== EXTRACTED MATERIAL ==

-- pv_equiv track=rewrite | github.com/SOOIN-KIM/lab-python | scratch04/ex01.py | vector_sum
-- ===== SOURCE A (Python) =====
-- def add(v, w):
--     """
--     주어진 두 개의 n차원 벡터에서 성분별로 더하기를 해서,
--     새로운 n차원 벡터를 리턴s
--
--     :param v: n차원 벡터(성분이 n개인 벡터)
--     :param w: n차원 벡터(성분이 n개인 벡터)
--     :return: 각 성분별로 더하기 결과를 갖는 벡터
--     """
--     # result = []
--     # for i in range(len(v)):
--     #     result.append(v[i] + w[i])
--     # return result
--     if len(v) != len(w):
--         raise ValueError('v와 w는 같은 length를 가져야 함.')
--     return [v_i + w_i for v_i, w_i in zip(v, w)]
--
-- def vector_sum(vectors):
--     """
--     모든 벡터들에서 각 성분별 더하기를 수행
--     vector_sum([[1, 2], [3, 4], [5, 6]]) = [9, 12]
--
--     :param vectors: n차원 벡터들의 리스트(2차원 리스트)
--     :return: n차원 벡터
--     """
--     num_of_elements = len(vectors[0])
--     for vector in vectors[1:]:
--         if num_of_elements != len(vector):
--             raise ValueError('모든 벡터는 길이가 같아야 함.')
--
--     # result = [0 for _ in range(num_of_elements)]  # [0, 0, 0 , ...]
--     # for i in range(num_of_elements):
--     #     for vector in vectors:
--     #         result[i] += vector[i]
--     # return result
--     result = vectors[0]
--     for vector in vectors[1:]:
--         result = add(result, vector)
--     return result
-- ===== SOURCE B (Python) =====
-- def vector_sum(vectors):
--     num_of_elements = len(vectors[0])
--     for vector in vectors[1:]:
--         if num_of_elements != len(vector):
--             raise ValueError('모든 벡터는 길이가 같아야 함.')
--     result = []
--     for i in range(num_of_elements):
--         acc = vectors[0][i]
--         for vector in vectors[1:]:
--             acc = acc + vector[i]
--         result.append(acc)
--     return result
-- ===== Notes on version B (the rewrite author's own statement) =====
-- stated objective: alternative
-- what changed: Builds the result column-major: one accumulator per component index, seeded from the first vector and summed over the remaining vectors, instead of A's row-by-row fold through 'add' that allocates a fresh list per vector.
import Mathlib
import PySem

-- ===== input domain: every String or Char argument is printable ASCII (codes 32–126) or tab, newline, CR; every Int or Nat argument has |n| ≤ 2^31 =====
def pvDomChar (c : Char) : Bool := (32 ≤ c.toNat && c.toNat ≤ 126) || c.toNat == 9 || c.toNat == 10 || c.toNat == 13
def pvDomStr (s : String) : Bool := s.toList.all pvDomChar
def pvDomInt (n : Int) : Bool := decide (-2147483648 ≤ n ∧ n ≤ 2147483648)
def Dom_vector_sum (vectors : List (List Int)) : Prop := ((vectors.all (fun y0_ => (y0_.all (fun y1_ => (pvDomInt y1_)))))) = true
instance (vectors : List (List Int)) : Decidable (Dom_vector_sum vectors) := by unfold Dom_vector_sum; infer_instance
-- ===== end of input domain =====

-- B builds the result column-major (per-component accumulation) instead of A's row-by-row fold; alternative decomposition, same cost.


-- ===== PORT A =====
-- helper add: [v_i + w_i for v_i, w_i in zip(v, w)] (length check passes inside Pre_)
def pyAdd (v w : List Int) : List Int := (v.zip w).map (fun p => p.1 + p.2)

-- A: result = vectors[0]; for vector in vectors[1:]: result = add(result, vector)
-- (vectors[0] raises IndexError on []; unequal lengths raise ValueError — both excluded by Pre_)
def vector_sum (vectors : List (List Int)) : List Int :=
  (vectors.drop 1).foldl (fun result vector => pyAdd result vector) (vectors.headD [])

-- ===== PORT B =====
-- B: for each component i, acc = vectors[0][i] then acc += vector[i] over vectors[1:]; append acc
def vector_sum_alt (vectors : List (List Int)) : List Int :=
  (List.range (vectors.headD []).length).map (fun i =>
    (vectors.drop 1).foldl (fun acc vector => acc + vector.getD i 0)
      ((vectors.headD []).getD i 0))

-- ===== PRECONDITION & SPEC =====
-- Pre_ excludes exactly the inputs where A raises: the empty list (IndexError) and
-- lists with vectors of unequal length (ValueError); B raises the same exceptions there.
def Pre_vector_sum (vectors : List (List Int)) : Prop :=
  vectors ≠ [] ∧ ∀ v ∈ vectors, v.length = (vectors.headD []).length
instance (vectors : List (List Int)) : Decidable (Pre_vector_sum vectors) := by
  unfold Pre_vector_sum; infer_instance

def pvWitness_vector_sum : List (List Int) := [[1, 2], [3, 4], [5, 6]]

def Spec_vector_sum (vectors : List (List Int)) (out : List Int) : Prop := out = vector_sum_alt vectors
instance (vectors : List (List Int)) (out : List Int) : Decidable (Spec_vector_sum vectors out) := by unfold Spec_vector_sum; infer_instance

-- ===== CLAIM (what is proved, stated in full; the proofs are below) =====
def Claim_equal_vector_sum : Prop := ∀ (vectors : List (List Int)), Dom_vector_sum vectors → Pre_vector_sum vectors → Spec_vector_sum vectors (vector_sum vectors)

-- ===== LEMMAS AND PROOFS =====

theorem map_getD_range (l : List Int) :
    (List.range l.length).map (fun i => l.getD i 0) = l := by
  apply List.ext_getElem
  · simp
  · intro i h1 h2
    simp [List.getD, h2]

theorem pyAdd_length (v w : List Int) : (pyAdd v w).length = min v.length w.length := by
  simp [pyAdd]

theorem pyAdd_getD (v w : List Int) (i : Nat) (hv : i < v.length) (hw : i < w.length) :
    (pyAdd v w).getD i 0 = v.getD i 0 + w.getD i 0 := by
  simp [pyAdd, List.getD, hv, hw]

theorem fold_rowwise_eq_colwise (n : Nat) (vs : List (List Int)) (res : List Int)
    (hres : res.length = n) (hvs : ∀ v ∈ vs, v.length = n) :
    vs.foldl (fun r v => pyAdd r v) res =
      (List.range n).map (fun i =>
        vs.foldl (fun acc v => acc + v.getD i 0) (res.getD i 0)) := by
  induction vs generalizing res with
  | nil =>
    subst hres
    simpa using (map_getD_range res).symm
  | cons v vs ih =>
    have hv : v.length = n := hvs v (by simp)
    have hlen : (pyAdd res v).length = n := by
      simp [pyAdd_length, hres, hv]
    have := ih (pyAdd res v) hlen (fun w hw => hvs w (by simp [hw]))
    simp only [List.foldl_cons, this]
    apply List.map_congr_left
    intro i hi
    have hi' : i < n := List.mem_range.mp hi
    rw [pyAdd_getD res v i (by omega) (by omega)]

-- ===== VERDICT (by name: the statement is the Claim_ definition above) =====
theorem vector_sum_spec : Claim_equal_vector_sum := by
  intro vectors _ hpre
  obtain ⟨hne, hlen⟩ := hpre
  unfold Spec_vector_sum vector_sum vector_sum_alt
  obtain ⟨v0, vs, rfl⟩ := List.exists_cons_of_ne_nil hne
  simp only [List.headD_cons, List.drop_one, List.tail_cons]
  exact fold_rowwise_eq_colwise v0.length vs v0 rfl
    (fun v hv => by simpa using hlen v (by simp [hv]))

== TASK TO CARRY OUT ==
Look through the data above and return exactly the lines from the one that contains "vs.foldl (fun acc" to the one that contains "rw [pyAdd_getD res", inclusive, with nothing else.

== TASK SOLUTION ==
        vs.foldl (fun acc v => acc + v.getD i 0) (res.getD i 0)) := by
  induction vs generalizing res with
  | nil =>
    subst hres
    simpa using (map_getD_range res).symm
  | cons v vs ih =>
    have hv : v.length = n := hvs v (by simp)
    have hlen : (pyAdd res v).length = n := by
      simp [pyAdd_length, hres, hv]
    have := ih (pyAdd res v) hlen (fun w hw => hvs w (by simp [hw]))
    simp only [List.foldl_cons, this]
    apply List.map_congr_left
    intro i hi
    have hi' : i < n := List.mem_range.mp hi
    rw [pyAdd_getD res v i (by omega) (by omega)]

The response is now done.